§ **WHAT YOU WILL DO**
Please reproduce every entry, keeping each one exact.

§ **SUPPLIED MATERIAL**

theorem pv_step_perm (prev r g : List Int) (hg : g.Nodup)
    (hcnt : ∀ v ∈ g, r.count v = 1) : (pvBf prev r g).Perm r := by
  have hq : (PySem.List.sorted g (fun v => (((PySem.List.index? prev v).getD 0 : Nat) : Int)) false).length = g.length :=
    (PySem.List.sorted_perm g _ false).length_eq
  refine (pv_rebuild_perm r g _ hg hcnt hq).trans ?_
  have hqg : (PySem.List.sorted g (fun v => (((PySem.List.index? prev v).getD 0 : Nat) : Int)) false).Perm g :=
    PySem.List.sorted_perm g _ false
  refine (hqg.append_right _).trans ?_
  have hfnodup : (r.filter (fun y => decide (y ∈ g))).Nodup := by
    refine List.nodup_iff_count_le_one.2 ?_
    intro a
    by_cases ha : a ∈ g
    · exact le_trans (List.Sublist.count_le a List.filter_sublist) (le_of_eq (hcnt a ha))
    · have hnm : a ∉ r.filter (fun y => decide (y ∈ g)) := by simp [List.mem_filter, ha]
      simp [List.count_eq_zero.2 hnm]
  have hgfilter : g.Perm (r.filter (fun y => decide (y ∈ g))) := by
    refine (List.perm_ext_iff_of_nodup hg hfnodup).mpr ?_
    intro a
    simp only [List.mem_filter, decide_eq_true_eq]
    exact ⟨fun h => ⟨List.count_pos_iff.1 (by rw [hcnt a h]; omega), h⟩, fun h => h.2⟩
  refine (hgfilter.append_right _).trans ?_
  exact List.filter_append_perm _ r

§ **WRITTEN SOLUTION**
theorem pv_step_perm (prev r g : List Int) (hg : g.Nodup)
    (hcnt : ∀ v ∈ g, r.count v = 1) : (pvBf prev r g).Perm r := by
  have hq : (PySem.List.sorted g (fun v => (((PySem.List.index? prev v).getD 0 : Nat) : Int)) false).length = g.length :=
    (PySem.List.sorted_perm g _ false).length_eq
  refine (pv_rebuild_perm r g _ hg hcnt hq).trans ?_
  have hqg : (PySem.List.sorted g (fun v => (((PySem.List.index? prev v).getD 0 : Nat) : Int)) false).Perm g :=
    PySem.List.sorted_perm g _ false
  refine (hqg.append_right _).trans ?_
  have hfnodup : (r.filter (fun y => decide (y ∈ g))).Nodup := by
    refine List.nodup_iff_count_le_one.2 ?_
    intro a
    by_cases ha : a ∈ g
    · exact le_trans (List.Sublist.count_le a List.filter_sublist) (le_of_eq (hcnt a ha))
    · have hnm : a ∉ r.filter (fun y => decide (y ∈ g)) := by simp [List.mem_filter, ha]
      simp [List.count_eq_zero.2 hnm]
  have hgfilter : g.Perm (r.filter (fun y => decide (y ∈ g))) := by
    refine (List.perm_ext_iff_of_nodup hg hfnodup).mpr ?_
    intro a
    simp only [List.mem_filter, decide_eq_true_eq]
    exact ⟨fun h => ⟨List.count_pos_iff.1 (by rw [hcnt a h]; omega), h⟩, fun h => h.2⟩
  refine (hgfilter.append_right _).trans ?_
  exact List.filter_append_perm _ r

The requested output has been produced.